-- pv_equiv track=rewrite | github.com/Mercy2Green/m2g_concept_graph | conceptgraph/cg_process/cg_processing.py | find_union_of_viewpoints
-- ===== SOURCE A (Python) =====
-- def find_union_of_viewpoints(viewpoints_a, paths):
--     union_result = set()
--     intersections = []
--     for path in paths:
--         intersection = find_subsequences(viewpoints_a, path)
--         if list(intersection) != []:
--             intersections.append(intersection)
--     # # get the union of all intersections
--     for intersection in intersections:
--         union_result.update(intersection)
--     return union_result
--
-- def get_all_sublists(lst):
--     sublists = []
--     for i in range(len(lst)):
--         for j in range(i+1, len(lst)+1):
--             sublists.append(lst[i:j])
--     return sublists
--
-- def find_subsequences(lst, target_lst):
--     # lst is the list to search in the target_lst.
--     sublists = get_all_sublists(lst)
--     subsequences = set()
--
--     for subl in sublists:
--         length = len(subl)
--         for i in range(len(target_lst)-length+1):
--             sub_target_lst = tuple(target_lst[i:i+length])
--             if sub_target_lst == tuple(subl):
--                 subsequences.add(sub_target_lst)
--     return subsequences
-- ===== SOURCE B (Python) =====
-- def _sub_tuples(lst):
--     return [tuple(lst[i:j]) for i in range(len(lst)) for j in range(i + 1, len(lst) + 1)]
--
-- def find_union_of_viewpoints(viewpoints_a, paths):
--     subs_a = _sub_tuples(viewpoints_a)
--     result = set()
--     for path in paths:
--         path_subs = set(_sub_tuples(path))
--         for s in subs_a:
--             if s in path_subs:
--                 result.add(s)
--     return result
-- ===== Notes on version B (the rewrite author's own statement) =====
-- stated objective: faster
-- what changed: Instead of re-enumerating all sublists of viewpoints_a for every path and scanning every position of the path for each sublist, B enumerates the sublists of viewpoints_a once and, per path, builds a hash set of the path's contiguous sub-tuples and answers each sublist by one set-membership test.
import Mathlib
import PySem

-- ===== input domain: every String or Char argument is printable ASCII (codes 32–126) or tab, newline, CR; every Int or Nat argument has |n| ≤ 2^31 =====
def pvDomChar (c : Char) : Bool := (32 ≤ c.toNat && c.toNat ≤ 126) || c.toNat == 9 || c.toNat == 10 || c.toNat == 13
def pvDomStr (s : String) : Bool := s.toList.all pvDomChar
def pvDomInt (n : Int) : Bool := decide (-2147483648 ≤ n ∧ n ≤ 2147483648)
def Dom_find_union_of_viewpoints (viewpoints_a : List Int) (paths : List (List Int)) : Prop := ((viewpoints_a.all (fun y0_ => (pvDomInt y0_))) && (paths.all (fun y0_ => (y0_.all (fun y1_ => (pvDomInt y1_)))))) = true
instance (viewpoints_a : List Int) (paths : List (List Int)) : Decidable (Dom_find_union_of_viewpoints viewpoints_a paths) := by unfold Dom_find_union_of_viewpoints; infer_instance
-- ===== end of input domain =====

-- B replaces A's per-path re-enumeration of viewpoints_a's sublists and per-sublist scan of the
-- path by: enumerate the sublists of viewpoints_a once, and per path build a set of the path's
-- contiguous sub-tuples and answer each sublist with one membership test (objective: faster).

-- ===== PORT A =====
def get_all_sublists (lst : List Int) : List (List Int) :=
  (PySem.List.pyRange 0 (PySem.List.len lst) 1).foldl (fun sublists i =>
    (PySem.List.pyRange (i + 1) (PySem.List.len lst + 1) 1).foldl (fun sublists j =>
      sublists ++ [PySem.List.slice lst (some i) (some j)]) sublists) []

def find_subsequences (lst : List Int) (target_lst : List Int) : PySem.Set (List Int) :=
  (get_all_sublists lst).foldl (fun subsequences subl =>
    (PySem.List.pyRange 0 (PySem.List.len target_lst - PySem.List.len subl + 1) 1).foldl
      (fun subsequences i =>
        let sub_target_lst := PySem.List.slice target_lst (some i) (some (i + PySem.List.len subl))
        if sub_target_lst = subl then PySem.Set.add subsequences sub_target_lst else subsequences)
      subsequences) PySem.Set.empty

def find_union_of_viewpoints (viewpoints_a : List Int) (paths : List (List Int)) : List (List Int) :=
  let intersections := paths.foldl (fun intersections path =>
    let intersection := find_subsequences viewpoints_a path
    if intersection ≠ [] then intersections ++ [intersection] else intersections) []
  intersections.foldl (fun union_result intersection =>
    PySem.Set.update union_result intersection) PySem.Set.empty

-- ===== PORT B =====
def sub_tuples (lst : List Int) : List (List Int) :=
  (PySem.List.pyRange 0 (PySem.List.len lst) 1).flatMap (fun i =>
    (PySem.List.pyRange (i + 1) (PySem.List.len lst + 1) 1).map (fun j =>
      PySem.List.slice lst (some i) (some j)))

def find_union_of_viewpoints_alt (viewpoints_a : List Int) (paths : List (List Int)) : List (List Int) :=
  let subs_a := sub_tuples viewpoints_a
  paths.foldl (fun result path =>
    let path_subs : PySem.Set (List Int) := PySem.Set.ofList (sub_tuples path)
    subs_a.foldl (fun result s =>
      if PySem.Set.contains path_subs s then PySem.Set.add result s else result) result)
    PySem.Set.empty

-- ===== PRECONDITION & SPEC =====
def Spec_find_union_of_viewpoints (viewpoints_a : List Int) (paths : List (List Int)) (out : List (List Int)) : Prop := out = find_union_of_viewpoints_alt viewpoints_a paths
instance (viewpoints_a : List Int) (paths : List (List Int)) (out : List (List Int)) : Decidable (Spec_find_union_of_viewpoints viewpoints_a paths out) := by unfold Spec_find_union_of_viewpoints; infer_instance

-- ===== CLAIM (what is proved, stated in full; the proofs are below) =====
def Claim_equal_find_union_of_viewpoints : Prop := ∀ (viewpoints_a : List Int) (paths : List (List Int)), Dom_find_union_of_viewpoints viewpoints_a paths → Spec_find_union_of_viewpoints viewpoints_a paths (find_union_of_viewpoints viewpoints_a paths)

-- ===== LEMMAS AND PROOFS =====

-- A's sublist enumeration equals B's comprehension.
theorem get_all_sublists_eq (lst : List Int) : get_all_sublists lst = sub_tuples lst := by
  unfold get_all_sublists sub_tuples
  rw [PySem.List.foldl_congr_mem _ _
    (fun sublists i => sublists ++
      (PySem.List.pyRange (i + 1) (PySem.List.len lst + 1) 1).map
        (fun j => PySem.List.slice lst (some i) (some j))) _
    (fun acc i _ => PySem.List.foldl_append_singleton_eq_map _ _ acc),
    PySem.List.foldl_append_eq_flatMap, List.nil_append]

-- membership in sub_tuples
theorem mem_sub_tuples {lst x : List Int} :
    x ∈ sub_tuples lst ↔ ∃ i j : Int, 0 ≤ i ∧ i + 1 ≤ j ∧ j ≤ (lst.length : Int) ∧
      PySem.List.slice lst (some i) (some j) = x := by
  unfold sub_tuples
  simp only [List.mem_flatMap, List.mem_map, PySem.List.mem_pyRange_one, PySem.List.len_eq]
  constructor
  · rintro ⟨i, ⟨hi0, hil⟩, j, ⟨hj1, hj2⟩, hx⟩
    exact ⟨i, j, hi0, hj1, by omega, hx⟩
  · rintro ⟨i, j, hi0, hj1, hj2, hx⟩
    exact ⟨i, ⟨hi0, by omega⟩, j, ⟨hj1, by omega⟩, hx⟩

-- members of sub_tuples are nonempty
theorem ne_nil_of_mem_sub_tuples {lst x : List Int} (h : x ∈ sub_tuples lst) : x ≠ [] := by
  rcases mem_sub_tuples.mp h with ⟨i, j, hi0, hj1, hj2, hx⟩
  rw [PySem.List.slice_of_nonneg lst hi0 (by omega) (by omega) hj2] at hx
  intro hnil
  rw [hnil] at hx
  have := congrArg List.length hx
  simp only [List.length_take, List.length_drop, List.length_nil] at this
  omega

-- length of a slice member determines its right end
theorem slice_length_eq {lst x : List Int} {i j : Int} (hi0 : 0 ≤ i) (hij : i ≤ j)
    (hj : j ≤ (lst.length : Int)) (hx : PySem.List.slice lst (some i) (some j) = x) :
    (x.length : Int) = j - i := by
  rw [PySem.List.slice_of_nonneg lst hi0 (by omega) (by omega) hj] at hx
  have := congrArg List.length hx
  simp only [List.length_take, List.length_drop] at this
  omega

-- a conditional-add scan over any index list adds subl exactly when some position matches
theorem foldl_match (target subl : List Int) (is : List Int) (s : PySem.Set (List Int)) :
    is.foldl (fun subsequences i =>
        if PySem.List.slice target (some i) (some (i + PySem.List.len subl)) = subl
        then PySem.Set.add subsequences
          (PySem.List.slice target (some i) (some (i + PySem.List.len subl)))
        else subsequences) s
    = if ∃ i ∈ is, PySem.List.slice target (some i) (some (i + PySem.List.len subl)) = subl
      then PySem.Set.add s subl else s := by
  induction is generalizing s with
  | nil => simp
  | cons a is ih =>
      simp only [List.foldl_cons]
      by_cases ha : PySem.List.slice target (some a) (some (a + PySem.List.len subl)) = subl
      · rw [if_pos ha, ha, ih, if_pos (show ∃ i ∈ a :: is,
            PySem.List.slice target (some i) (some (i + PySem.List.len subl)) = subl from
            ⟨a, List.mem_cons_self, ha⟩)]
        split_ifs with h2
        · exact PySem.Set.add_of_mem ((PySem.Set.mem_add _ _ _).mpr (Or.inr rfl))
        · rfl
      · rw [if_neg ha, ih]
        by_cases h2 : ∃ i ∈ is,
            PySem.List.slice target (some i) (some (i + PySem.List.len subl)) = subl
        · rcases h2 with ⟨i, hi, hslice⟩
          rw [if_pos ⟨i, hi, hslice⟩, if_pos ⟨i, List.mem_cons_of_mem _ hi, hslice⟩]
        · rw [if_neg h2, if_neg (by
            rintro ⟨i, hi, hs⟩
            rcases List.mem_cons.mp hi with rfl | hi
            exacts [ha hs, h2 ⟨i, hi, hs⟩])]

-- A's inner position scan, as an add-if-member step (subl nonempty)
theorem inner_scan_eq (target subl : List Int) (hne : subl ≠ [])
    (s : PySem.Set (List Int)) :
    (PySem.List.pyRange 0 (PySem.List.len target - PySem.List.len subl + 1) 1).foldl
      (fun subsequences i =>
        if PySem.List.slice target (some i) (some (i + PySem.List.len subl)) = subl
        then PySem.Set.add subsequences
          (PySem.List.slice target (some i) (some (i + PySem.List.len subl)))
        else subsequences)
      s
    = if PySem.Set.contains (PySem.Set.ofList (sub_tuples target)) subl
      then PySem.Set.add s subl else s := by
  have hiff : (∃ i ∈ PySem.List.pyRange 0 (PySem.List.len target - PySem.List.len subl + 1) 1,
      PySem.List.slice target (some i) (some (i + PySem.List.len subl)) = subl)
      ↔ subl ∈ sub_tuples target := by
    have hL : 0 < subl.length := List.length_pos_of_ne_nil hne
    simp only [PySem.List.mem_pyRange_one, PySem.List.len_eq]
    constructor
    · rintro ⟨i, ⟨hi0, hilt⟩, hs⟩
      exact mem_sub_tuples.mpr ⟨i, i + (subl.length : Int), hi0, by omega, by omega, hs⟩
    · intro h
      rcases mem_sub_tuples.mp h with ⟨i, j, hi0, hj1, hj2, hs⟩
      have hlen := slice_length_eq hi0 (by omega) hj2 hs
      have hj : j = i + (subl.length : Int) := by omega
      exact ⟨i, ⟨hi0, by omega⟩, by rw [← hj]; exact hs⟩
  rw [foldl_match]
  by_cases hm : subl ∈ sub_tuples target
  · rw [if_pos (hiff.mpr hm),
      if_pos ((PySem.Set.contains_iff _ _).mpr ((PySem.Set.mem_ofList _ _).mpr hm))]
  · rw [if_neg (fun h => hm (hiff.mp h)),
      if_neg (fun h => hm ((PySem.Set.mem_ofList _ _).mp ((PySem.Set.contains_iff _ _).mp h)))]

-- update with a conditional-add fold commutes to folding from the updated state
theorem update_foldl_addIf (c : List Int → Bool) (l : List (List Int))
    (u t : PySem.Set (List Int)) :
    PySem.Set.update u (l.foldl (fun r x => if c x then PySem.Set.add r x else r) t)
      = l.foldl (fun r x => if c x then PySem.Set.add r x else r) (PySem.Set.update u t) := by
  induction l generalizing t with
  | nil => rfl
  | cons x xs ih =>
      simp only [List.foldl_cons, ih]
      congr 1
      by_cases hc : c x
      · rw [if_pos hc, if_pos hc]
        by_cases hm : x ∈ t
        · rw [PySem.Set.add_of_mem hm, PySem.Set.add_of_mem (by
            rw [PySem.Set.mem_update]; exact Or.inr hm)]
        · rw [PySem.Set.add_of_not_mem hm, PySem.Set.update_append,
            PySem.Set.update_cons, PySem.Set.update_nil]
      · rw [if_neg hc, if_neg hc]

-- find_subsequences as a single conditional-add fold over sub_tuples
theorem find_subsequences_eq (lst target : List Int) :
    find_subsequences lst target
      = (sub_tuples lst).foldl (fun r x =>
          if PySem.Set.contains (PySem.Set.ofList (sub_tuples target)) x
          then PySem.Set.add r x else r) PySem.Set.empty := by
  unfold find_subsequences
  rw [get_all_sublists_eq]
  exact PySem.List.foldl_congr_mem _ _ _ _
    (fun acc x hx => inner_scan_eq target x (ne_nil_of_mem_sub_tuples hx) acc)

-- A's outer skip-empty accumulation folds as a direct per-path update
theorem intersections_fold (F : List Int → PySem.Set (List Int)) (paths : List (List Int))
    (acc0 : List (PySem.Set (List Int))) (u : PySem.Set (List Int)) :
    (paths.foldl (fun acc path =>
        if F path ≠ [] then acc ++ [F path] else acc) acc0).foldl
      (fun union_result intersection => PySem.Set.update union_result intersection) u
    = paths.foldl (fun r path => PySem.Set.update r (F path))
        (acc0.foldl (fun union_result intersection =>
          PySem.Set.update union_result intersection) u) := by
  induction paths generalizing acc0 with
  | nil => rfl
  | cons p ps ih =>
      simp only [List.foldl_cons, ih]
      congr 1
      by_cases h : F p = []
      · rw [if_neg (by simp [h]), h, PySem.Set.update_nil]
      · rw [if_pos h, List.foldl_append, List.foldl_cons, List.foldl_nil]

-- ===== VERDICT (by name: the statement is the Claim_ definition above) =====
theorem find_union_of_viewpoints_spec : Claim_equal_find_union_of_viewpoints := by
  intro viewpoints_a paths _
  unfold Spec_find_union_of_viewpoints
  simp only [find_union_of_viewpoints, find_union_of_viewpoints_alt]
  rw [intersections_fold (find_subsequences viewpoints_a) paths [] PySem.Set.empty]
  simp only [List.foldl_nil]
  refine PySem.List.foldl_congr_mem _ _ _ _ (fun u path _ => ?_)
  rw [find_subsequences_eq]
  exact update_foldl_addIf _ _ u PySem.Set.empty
= = =
#### Work task:
Among the lines above, repeat exactly those from the line with "PySem.Set.update u (l.foldl" to the line with "-- A's outer", counting both ends.

#### Answer section:
    PySem.Set.update u (l.foldl (fun r x => if c x then PySem.Set.add r x else r) t)
      = l.foldl (fun r x => if c x then PySem.Set.add r x else r) (PySem.Set.update u t) := by
  induction l generalizing t with
  | nil => rfl
  | cons x xs ih =>
      simp only [List.foldl_cons, ih]
      congr 1
      by_cases hc : c x
      · rw [if_pos hc, if_pos hc]
        by_cases hm : x ∈ t
        · rw [PySem.Set.add_of_mem hm, PySem.Set.add_of_mem (by
            rw [PySem.Set.mem_update]; exact Or.inr hm)]
        · rw [PySem.Set.add_of_not_mem hm, PySem.Set.update_append,
            PySem.Set.update_cons, PySem.Set.update_nil]
      · rw [if_neg hc, if_neg hc]

-- find_subsequences as a single conditional-add fold over sub_tuples
theorem find_subsequences_eq (lst target : List Int) :
    find_subsequences lst target
      = (sub_tuples lst).foldl (fun r x =>
          if PySem.Set.contains (PySem.Set.ofList (sub_tuples target)) x
          then PySem.Set.add r x else r) PySem.Set.empty := by
  unfold find_subsequences
  rw [get_all_sublists_eq]
  exact PySem.List.foldl_congr_mem _ _ _ _
    (fun acc x hx => inner_scan_eq target x (ne_nil_of_mem_sub_tuples hx) acc)

-- A's outer skip-empty accumulation folds as a direct per-path update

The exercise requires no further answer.